Grandma’s Meatballs & Sauce


1 lb ground pork, chicken, or beef
1/2 cup grated parmesan
1 TBS parsley
2 eggs
4 slices bread grated on large holes of grater
1/2 tsp garlic powder
salt & pepper to taste
Mix all ingredients together and form into meatballs. Fry on top of stove or bake in oven at 375 degrees for 40 minutes turning after 20 minutes.



1 medium onion chopped
2 TSB olive oil
1 large (28 oz) can crushed tomatoes
1 small ( 8 oz) can tomato sauce
2 small (6 oz) cans tomato paste
1 & 1/2 cups water
1/2 tsp each basil, Italian seasoning, oregano
1 TBS sugar (you can substitute 1 packet of stevia)
salt & pepper to taste
Saute’ onion in olive oil. Remove pan from burner & let it cool a little before adding the cans of tomatoes and water otherwise it will splatter. Return to heat and add the seasonings. Raise heat and stir well and often until it comes to a boil. Cover & simmer on low for 1/2 hour. After 1/2 hour add the meatballs and continue cooking on low for at least 1 hour… 2 hours is better. Ladle over cooked pasta, sprinkle with cheese & fresh basil, and enjoy. Mangia!
Hint: Sauce will thicken when it cools. Best to make a day ahead and reheat.

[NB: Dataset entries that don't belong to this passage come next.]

-- B replaces A's 256-column-per-state DFA table with the classic KMP failure-function array (measured faster; no 256-wide build loop).

-- ===== PORT A =====
def is_word_boundary (text : String) (index : Int) (pattern_length : Int) : Bool :=
  if index > 0 && PySem.Chars.isalnum (PySem.List.pyGetD text.toList (index - 1) ' ') then false
  else if index + pattern_length < PySem.Str.len text &&
      PySem.Chars.isalnum (PySem.List.pyGetD text.toList (index + pattern_length) ' ') then false
  else true

def build_dfa (pattern : List Char) : List (PySem.Dict Char Int) :=
  let M : Int := PySem.List.len pattern
  let dfa : List (PySem.Dict Char Int) := (PySem.List.pyRange 0 M 1).map (fun _ => PySem.Dict.empty)
  let dfa := PySem.List.pySetD dfa 0 ((PySem.List.pyGetD dfa 0 PySem.Dict.empty).insert (PySem.List.pyGetD pattern 0 ' ') 1)
  ((PySem.List.pyRange 1 M 1).foldl (fun (st : List (PySem.Dict Char Int) × Int) j =>
      let dfa := (PySem.List.pyRange 0 256 1).foldl (fun dfa c =>
          PySem.List.pySetD dfa j ((PySem.List.pyGetD dfa j PySem.Dict.empty).insert (Char.ofNat c.toNat)
            ((PySem.List.pyGetD dfa st.2 PySem.Dict.empty).getD (Char.ofNat c.toNat) 0))) st.1
      let dfa := PySem.List.pySetD dfa j ((PySem.List.pyGetD dfa j PySem.Dict.empty).insert (PySem.List.pyGetD pattern j ' ') (j + 1))
      (dfa, (PySem.List.pyGetD dfa st.2 PySem.Dict.empty).getD (PySem.List.pyGetD pattern j ' ') 0))
    (dfa, (0 : Int))).1

def search (text : String) (pattern : String) : List Int :=
  let dfa := build_dfa pattern.toList
  let M : Int := PySem.Str.len pattern
  let N : Int := PySem.Str.len text
  ((PySem.List.pyRange 0 N 1).foldl (fun (st : Int × List Int) i =>
      let j := (PySem.List.pyGetD dfa st.1 PySem.Dict.empty).getD (PySem.List.pyGetD text.toList i ' ') 0
      if j == M then
        (0, if is_word_boundary text (i - M + 1) M then st.2 ++ [i - M + 1] else st.2)
      else (j, st.2)) ((0 : Int), ([] : List Int))).2

-- ===== PORT B =====
-- the 'while k > 0 and c != pattern[k]: k = pi[k-1]' loop; fuel k.toNat suffices since pi[i] ≤ i
def kmp_fallback (pattern : List Char) (fail : List Int) (c : Char) (k : Int) (fuel : Nat) : Int :=
  match fuel with
  | 0 => k
  | fuel + 1 =>
    if k > 0 && !(c == PySem.List.pyGetD pattern k ' ') then
      kmp_fallback pattern fail c (PySem.List.pyGetD fail (k - 1) 0) fuel
    else k

def kmp_step (pattern : List Char) (fail : List Int) (k : Int) (c : Char) : Int :=
  let k2 := kmp_fallback pattern fail c k k.toNat
  if c == PySem.List.pyGetD pattern k2 ' ' then k2 + 1 else k2

def kmp_failure (pattern : List Char) : List Int :=
  let M : Int := PySem.List.len pattern
  ((PySem.List.pyRange 1 M 1).foldl (fun (st : List Int × Int) j =>
      let k := kmp_step pattern st.1 st.2 (PySem.List.pyGetD pattern j ' ')
      (PySem.List.pySetD st.1 j k, k))
    ((PySem.List.pyRange 0 M 1).map (fun _ => (0 : Int)), (0 : Int))).1

def search_alt (text : String) (pattern : String) : List Int :=
  let pat := pattern.toList
  let fail := kmp_failure pat
  let M : Int := PySem.Str.len pattern
  ((PySem.List.pyRange 0 (PySem.Str.len text) 1).foldl (fun (st : Int × List Int) i =>
      let k := kmp_step pat fail st.1 (PySem.List.pyGetD text.toList i ' ')
      if k == M then
        (0, if is_word_boundary text (i - M + 1) M then st.2 ++ [i - M + 1] else st.2)
      else (k, st.2)) ((0 : Int), ([] : List Int))).2

-- ===== PRECONDITION & SPEC =====
-- Pre_ excludes only the empty pattern, on which Python A raises IndexError (pattern[0]); B raises ValueError there.
def Pre_search (text : String) (pattern : String) : Prop := pattern ≠ ""
instance (text : String) (pattern : String) : Decidable (Pre_search text pattern) := by unfold Pre_search; infer_instance
def pvWitness_search : String × String := ("aab aab.aab", "aab")

def Spec_search (text : String) (pattern : String) (out : List Int) : Prop := out = search_alt text pattern
instance (text : String) (pattern : String) (out : List Int) : Decidable (Spec_search text pattern out) := by unfold Spec_search; infer_instance

-- ===== CLAIM (what is proved, stated in full; the proofs are below) =====
def Claim_equal_search : Prop := ∀ (text : String) (pattern : String), Dom_search text pattern → Pre_search text pattern → Spec_search text pattern (search text pattern)

-- ===== LEMMAS AND PROOFS =====

-- shorthand: the DFA transition read 'dfa[j].get(c, 0)'
def dGet (dfa : List (PySem.Dict Char Int)) (j : Int) (c : Char) : Int :=
  (PySem.List.pyGetD dfa j PySem.Dict.empty).getD c 0

-- the failure array always satisfies 0 ≤ fail[i] ≤ i (out-of-range reads give 0)
def GoodF (fail : List Int) : Prop :=
  ∀ i : Int, 0 ≤ i → 0 ≤ PySem.List.pyGetD fail i 0 ∧ PySem.List.pyGetD fail i 0 ≤ i

-- named fold bodies of the four loops (definitionally the ports' lambdas)
def buildBody (pattern : List Char) (st : List (PySem.Dict Char Int) × Int) (j : Int) :
    List (PySem.Dict Char Int) × Int :=
  let dfa := (PySem.List.pyRange 0 256 1).foldl (fun dfa c =>
      PySem.List.pySetD dfa j ((PySem.List.pyGetD dfa j PySem.Dict.empty).insert (Char.ofNat c.toNat)
        ((PySem.List.pyGetD dfa st.2 PySem.Dict.empty).getD (Char.ofNat c.toNat) 0))) st.1
  let dfa := PySem.List.pySetD dfa j ((PySem.List.pyGetD dfa j PySem.Dict.empty).insert (PySem.List.pyGetD pattern j ' ') (j + 1))
  (dfa, (PySem.List.pyGetD dfa st.2 PySem.Dict.empty).getD (PySem.List.pyGetD pattern j ' ') 0)

def failBody (pattern : List Char) (st : List Int × Int) (j : Int) : List Int × Int :=
  let k := kmp_step pattern st.1 st.2 (PySem.List.pyGetD pattern j ' ')
  (PySem.List.pySetD st.1 j k, k)

def dfaInit (pattern : List Char) : List (PySem.Dict Char Int) :=
  let dfa : List (PySem.Dict Char Int) := (PySem.List.pyRange 0 (PySem.List.len pattern) 1).map (fun _ => PySem.Dict.empty)
  PySem.List.pySetD dfa 0 ((PySem.List.pyGetD dfa 0 PySem.Dict.empty).insert (PySem.List.pyGetD pattern 0 ' ') 1)

def failInit (pattern : List Char) : List Int :=
  (PySem.List.pyRange 0 (PySem.List.len pattern) 1).map (fun _ => (0 : Int))

def runBodyA (dfa : List (PySem.Dict Char Int)) (M : Int) (text : String) (st : Int × List Int) (i : Int) :
    Int × List Int :=
  let j := (PySem.List.pyGetD dfa st.1 PySem.Dict.empty).getD (PySem.List.pyGetD text.toList i ' ') 0
  if j == M then
    (0, if is_word_boundary text (i - M + 1) M then st.2 ++ [i - M + 1] else st.2)
  else (j, st.2)

def runBodyB (pat : List Char) (fail : List Int) (M : Int) (text : String) (st : Int × List Int) (i : Int) :
    Int × List Int :=
  let k := kmp_step pat fail st.1 (PySem.List.pyGetD text.toList i ' ')
  if k == M then
    (0, if is_word_boundary text (i - M + 1) M then st.2 ++ [i - M + 1] else st.2)
  else (k, st.2)

theorem build_dfa_eq (pattern : List Char) :
    build_dfa pattern = ((PySem.List.pyRange 1 (PySem.List.len pattern) 1).foldl (buildBody pattern) (dfaInit pattern, 0)).1 := rfl

theorem kmp_failure_eq (pattern : List Char) :
    kmp_failure pattern = ((PySem.List.pyRange 1 (PySem.List.len pattern) 1).foldl (failBody pattern) (failInit pattern, 0)).1 := rfl

theorem search_eq (text pattern : String) :
    search text pattern = ((PySem.List.pyRange 0 (PySem.Str.len text) 1).foldl
      (runBodyA (build_dfa pattern.toList) (PySem.Str.len pattern) text) ((0 : Int), ([] : List Int))).2 := rfl

theorem search_alt_eq (text pattern : String) :
    search_alt text pattern = ((PySem.List.pyRange 0 (PySem.Str.len text) 1).foldl
      (runBodyB pattern.toList (kmp_failure pattern.toList) (PySem.Str.len pattern) text) ((0 : Int), ([] : List Int))).2 := rfl

-- pyGetD with a nonnegative index is List.getD
theorem gdn {α : Type} (xs : List α) (i : Int) (h : 0 ≤ i) (d : α) :
    PySem.List.pyGetD xs i d = xs.getD i.toNat d := by
  simp only [PySem.List.pyGetD, PySem.List.pyGet?, PySem.List.pyIdx?, h, if_pos, List.getD_eq_getElem?_getD]
  split
  · simp
  · rename_i hlt
    rw [List.getElem?_eq_none (by omega)]
    simp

Easy Breezy Tortellini & Tuna Salad

1 cup Tortellini
3/4 cup frozen peas
3/4 cup mayonnaise
1 pouch tuna (low sodium)
salt & pepper to taste
Boil water on stovetop. Add tortellini and peas at the same time. Cook for 9 minutes, rinse and drain. Add tuna and mayonnaise. Mix. Season with salt & pepper to taste.
I love this recipe when I’m in a rush for a side dish for a fish fry or barbecue.

Fried Shrimp with Rice and Garden Vegetables

1 zucchini (sliced), 1/2 lb asparagus (cut into 1″ pieces), 1 scallion (sliced), 1/4 c olive oil, 1/2 lemon, salt & pepper to taste.
Marinate vegetables with oil, lemon, salt & pepper. Make sure everything is fully coated. Wrap in aluminum foil and place on cookie sheet in oven. Bake at 350 degrees for 1/2 hour.

4 TBS butter, 1/2 clove garlic (crushed), 12 shrimp (deveined), salt & pepper to taste, 1/2 tsp parsley.
Melt butter in saucepan, saute garlic, add the rest of the ingredients, cook until shrimp turns pink.

Remove vegetables from oven and pour the shrimp mixture on top. Close back up. Shut off oven and leave in oven for about 20 minutes while rice is cooking.

Cook rice according to package directions.
When rice is finished, pour the shrimp mixture over it. Mix well and serve.